*** Opening of INPUT ***

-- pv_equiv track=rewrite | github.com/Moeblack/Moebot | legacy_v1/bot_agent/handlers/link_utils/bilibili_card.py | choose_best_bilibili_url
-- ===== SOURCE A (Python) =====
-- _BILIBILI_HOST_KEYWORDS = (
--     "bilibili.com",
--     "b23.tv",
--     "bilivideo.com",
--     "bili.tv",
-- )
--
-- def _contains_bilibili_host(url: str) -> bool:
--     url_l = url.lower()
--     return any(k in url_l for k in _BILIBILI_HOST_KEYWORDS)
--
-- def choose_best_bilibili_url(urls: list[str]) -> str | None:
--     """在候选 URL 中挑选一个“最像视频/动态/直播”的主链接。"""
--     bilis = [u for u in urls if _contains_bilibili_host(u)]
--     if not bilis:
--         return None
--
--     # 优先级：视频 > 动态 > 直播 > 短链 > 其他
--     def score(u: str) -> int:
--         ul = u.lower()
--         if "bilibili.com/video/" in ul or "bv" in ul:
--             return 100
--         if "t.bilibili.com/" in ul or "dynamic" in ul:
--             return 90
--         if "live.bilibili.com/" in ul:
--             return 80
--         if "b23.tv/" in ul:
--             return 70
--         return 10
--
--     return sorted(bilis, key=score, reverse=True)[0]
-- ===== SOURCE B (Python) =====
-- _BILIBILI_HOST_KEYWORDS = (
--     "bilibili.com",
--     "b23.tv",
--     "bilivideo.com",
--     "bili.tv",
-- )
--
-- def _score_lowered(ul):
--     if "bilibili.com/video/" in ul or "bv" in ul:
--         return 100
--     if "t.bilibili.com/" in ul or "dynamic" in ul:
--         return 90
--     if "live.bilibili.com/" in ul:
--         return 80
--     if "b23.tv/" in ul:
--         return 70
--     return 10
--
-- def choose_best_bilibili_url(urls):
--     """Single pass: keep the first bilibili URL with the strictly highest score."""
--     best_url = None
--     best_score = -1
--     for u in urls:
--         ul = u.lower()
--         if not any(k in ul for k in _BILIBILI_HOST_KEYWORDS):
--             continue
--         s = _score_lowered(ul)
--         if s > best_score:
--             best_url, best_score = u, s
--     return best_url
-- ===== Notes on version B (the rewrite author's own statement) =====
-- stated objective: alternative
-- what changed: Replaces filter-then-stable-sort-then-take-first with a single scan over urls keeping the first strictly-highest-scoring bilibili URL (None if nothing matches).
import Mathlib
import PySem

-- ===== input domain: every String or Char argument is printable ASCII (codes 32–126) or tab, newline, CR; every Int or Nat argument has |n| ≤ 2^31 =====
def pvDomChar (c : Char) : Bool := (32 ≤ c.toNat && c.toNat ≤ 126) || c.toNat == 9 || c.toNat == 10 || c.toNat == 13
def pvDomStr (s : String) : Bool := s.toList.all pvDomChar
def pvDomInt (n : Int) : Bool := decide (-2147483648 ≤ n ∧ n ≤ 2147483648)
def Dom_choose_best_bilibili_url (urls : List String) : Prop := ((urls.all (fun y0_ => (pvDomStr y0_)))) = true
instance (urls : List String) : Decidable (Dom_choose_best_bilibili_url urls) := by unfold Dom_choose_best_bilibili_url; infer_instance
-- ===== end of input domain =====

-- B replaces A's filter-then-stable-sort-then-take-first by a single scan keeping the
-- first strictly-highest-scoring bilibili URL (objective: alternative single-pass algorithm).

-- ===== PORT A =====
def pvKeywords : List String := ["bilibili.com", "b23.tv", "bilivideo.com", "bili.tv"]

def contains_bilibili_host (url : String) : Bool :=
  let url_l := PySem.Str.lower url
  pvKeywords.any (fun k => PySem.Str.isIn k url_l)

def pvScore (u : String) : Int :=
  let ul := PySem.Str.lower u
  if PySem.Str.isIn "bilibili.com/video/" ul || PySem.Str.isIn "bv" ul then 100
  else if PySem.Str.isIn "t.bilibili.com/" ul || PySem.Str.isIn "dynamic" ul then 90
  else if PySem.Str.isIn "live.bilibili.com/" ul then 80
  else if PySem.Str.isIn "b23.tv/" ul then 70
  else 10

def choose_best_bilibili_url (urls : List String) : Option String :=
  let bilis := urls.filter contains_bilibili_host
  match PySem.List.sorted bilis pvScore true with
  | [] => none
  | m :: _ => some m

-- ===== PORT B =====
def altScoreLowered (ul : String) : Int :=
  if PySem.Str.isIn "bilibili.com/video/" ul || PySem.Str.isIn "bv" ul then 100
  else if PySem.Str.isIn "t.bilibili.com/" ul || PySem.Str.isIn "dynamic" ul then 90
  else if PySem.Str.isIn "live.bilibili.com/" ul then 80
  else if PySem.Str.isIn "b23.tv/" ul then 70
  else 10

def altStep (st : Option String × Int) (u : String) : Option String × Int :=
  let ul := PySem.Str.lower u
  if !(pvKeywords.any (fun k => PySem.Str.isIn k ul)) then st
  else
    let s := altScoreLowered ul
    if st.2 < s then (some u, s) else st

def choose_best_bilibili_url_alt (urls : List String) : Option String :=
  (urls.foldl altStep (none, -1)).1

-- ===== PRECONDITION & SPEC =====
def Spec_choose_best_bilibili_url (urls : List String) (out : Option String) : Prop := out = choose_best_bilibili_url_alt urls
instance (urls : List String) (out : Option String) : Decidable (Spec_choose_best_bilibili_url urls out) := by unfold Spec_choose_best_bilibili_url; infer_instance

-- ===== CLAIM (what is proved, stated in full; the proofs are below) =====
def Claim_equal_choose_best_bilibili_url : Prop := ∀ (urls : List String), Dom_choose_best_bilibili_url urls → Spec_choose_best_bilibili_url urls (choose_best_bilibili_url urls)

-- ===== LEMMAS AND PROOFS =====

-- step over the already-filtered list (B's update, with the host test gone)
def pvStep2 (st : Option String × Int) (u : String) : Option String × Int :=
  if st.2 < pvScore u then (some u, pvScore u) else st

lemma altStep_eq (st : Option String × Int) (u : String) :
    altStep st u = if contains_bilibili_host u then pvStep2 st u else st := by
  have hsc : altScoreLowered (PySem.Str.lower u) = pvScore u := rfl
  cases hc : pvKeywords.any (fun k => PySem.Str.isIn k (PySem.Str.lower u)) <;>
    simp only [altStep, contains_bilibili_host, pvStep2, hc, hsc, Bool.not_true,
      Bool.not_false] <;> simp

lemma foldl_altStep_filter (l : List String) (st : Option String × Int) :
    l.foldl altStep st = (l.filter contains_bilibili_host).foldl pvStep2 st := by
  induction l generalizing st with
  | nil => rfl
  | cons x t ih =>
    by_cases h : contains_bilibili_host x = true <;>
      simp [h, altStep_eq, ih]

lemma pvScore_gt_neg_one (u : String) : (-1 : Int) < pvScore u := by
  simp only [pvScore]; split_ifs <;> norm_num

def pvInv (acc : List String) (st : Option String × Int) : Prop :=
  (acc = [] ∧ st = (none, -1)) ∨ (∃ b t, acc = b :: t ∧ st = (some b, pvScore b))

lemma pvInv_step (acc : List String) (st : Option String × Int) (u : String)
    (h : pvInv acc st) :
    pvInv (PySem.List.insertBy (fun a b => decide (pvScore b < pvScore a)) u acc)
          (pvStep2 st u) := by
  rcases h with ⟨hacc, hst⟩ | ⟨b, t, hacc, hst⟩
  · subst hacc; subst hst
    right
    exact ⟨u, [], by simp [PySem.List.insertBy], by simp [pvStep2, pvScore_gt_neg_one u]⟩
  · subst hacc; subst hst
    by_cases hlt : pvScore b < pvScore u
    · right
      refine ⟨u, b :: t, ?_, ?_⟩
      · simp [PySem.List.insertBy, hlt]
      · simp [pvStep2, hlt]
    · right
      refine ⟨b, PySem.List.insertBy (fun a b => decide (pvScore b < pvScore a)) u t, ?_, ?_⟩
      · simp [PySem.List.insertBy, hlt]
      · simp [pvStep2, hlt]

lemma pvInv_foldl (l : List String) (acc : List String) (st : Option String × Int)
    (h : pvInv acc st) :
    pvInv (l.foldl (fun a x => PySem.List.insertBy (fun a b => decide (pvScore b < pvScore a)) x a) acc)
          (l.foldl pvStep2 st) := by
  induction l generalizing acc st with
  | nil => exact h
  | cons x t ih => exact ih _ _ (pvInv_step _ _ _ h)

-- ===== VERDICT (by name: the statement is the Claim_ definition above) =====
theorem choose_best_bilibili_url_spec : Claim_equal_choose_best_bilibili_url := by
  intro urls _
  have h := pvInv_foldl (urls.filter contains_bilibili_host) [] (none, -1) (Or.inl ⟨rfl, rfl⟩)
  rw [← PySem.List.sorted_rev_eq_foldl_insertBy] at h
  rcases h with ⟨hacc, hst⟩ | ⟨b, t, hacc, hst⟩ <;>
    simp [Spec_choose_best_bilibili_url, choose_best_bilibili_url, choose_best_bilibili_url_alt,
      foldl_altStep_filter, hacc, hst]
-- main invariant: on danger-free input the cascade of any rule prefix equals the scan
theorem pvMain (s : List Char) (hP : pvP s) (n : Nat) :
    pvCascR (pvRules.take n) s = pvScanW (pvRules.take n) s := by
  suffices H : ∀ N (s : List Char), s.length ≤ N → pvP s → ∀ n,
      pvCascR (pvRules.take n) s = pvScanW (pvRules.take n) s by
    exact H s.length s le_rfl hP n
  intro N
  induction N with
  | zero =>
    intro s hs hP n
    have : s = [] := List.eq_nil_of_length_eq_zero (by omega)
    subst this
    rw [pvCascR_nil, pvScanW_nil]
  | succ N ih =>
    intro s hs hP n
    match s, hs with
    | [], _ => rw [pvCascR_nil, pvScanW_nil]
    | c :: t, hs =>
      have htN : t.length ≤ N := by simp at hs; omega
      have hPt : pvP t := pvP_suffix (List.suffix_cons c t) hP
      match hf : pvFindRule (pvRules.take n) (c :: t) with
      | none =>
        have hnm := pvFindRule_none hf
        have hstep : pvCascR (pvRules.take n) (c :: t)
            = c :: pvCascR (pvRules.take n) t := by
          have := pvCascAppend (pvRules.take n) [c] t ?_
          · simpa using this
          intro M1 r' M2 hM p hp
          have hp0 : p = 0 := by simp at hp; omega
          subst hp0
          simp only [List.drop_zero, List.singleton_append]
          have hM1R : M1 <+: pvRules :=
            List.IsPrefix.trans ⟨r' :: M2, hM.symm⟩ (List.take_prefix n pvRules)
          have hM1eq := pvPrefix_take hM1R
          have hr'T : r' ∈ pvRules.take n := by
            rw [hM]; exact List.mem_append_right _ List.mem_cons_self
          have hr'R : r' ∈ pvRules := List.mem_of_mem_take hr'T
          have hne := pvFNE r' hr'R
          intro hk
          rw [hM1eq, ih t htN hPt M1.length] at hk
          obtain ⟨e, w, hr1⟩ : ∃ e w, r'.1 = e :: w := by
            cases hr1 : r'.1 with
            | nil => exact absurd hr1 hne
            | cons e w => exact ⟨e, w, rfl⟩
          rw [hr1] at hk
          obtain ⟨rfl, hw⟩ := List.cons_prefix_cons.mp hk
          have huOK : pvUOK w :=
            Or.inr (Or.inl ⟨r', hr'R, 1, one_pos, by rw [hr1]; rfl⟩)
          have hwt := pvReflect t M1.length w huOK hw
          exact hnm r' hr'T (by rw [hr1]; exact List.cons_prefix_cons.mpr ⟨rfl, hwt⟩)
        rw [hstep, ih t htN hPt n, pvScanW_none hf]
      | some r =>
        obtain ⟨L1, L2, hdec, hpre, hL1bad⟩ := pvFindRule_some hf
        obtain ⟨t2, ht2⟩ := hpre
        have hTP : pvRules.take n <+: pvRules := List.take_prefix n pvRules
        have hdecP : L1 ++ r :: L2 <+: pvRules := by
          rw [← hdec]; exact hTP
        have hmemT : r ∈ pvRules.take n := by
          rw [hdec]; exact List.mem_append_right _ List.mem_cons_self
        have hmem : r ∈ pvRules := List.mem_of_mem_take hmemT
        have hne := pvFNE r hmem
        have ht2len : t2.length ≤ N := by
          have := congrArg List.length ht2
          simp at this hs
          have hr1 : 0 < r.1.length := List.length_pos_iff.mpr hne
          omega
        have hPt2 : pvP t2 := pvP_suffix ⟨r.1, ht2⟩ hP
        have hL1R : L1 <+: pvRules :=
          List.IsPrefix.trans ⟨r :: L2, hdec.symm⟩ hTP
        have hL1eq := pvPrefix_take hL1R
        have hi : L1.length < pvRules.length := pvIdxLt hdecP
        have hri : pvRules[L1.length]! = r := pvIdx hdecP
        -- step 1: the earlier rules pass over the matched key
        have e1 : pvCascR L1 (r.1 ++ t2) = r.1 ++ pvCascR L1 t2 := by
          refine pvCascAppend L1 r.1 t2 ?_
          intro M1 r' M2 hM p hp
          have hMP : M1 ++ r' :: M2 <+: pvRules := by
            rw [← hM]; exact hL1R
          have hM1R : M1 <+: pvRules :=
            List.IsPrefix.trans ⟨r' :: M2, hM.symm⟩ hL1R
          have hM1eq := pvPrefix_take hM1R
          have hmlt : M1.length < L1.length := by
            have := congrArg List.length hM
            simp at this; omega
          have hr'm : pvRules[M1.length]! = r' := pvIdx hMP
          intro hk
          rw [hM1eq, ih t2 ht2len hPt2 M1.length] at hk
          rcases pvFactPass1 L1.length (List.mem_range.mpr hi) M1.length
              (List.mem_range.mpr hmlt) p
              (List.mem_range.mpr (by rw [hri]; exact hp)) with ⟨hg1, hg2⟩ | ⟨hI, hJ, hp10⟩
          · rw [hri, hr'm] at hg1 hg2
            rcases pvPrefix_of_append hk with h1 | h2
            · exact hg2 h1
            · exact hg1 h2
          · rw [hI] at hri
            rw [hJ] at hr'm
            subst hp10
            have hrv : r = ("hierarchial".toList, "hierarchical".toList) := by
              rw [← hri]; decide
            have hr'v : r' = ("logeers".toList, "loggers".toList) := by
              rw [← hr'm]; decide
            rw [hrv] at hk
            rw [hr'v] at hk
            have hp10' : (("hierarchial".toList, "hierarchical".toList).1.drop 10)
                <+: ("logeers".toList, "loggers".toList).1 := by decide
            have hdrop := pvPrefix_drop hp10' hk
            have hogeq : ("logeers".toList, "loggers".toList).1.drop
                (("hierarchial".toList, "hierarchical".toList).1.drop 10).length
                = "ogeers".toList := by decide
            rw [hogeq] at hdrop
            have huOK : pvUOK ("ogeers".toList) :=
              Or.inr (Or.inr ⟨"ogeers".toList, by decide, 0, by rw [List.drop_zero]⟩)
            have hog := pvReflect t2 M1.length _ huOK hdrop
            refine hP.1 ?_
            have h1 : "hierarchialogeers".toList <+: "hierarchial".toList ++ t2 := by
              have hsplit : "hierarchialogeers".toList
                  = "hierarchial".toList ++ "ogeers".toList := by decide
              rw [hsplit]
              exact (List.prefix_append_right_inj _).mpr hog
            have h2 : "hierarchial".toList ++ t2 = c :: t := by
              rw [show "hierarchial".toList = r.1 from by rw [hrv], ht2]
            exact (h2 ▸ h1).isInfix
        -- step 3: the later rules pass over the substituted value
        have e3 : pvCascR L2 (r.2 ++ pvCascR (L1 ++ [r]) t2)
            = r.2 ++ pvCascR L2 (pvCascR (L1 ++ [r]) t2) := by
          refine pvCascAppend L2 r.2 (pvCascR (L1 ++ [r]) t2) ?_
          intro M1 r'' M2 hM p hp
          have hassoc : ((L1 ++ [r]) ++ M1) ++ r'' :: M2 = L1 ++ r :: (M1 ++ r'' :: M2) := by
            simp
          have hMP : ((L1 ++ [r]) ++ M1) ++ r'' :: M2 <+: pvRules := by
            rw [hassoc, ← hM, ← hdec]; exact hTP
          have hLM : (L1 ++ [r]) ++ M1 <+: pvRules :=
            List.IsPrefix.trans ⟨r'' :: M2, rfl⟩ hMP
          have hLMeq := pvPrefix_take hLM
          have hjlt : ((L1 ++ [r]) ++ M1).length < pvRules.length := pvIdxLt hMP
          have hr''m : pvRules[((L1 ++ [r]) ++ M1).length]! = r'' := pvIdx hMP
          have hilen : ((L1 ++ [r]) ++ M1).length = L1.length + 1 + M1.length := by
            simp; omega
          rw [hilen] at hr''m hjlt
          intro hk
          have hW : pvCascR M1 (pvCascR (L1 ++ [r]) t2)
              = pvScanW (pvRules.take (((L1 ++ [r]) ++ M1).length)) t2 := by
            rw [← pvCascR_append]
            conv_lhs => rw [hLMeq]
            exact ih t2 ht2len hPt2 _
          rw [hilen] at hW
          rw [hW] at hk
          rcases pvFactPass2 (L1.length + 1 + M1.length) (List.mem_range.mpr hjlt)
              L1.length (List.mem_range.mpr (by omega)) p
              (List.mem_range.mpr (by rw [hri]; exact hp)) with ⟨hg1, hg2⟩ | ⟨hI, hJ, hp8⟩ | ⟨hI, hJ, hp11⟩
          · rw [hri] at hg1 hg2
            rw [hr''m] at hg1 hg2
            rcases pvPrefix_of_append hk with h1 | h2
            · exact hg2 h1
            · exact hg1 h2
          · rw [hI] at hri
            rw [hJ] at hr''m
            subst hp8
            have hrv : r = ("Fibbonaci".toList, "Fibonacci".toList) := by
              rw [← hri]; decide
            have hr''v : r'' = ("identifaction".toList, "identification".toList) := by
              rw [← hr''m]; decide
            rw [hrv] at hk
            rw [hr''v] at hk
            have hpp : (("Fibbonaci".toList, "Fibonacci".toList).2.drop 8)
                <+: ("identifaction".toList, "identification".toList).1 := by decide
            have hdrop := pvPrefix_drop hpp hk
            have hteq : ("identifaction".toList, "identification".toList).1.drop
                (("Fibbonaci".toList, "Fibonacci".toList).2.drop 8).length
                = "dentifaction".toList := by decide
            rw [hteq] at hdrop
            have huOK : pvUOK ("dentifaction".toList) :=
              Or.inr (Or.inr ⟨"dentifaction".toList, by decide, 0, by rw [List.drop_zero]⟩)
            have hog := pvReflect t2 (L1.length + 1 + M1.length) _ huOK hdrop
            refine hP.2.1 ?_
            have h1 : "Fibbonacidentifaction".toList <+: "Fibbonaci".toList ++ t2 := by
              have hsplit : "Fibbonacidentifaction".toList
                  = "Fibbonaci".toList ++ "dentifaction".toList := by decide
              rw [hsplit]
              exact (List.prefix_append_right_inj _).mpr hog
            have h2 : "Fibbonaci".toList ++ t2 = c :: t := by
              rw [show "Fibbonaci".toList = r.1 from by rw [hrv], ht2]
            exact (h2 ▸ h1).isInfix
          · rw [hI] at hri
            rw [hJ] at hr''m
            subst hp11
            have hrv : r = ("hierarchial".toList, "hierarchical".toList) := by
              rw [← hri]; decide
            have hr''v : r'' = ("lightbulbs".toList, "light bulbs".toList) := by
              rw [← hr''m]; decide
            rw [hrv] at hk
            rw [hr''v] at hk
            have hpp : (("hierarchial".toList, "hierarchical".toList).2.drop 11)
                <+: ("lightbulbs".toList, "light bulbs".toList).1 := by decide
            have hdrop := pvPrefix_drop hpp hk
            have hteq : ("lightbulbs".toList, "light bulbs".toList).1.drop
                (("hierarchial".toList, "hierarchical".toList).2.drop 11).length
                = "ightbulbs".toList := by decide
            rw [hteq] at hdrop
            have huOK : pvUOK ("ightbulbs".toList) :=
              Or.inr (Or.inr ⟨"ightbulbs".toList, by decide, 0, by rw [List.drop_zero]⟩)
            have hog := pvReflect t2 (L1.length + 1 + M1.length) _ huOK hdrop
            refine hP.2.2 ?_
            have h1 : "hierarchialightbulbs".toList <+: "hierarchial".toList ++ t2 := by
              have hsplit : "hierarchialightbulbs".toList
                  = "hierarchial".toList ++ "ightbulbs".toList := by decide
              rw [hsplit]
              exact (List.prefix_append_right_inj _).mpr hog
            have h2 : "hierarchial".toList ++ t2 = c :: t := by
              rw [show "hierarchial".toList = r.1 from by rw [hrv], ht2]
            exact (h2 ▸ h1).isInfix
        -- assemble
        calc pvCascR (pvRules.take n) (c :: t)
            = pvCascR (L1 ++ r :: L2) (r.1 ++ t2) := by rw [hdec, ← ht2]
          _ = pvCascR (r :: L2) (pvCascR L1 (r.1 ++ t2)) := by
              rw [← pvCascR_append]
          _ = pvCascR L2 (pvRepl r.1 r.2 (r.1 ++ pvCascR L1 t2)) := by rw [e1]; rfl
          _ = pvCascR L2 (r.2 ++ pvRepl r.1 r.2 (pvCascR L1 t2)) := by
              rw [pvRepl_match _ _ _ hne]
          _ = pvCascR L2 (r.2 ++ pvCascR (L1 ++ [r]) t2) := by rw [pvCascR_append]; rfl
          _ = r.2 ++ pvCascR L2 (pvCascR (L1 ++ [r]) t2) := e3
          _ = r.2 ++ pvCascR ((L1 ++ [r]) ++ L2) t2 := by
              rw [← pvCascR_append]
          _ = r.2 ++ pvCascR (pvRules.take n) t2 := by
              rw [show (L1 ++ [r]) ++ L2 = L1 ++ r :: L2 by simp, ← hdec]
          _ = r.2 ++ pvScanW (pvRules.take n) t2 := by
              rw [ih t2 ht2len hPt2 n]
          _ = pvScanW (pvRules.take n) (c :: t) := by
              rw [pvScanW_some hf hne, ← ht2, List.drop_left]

*** Close of INPUT ***

** WHAT YOU HAVE TO DO **
Using the entries, return every line where the word "pvFNE" can be found.

** ANSWER BOX **
          have hne := pvFNE r' hr'R
        have hne := pvFNE r hmem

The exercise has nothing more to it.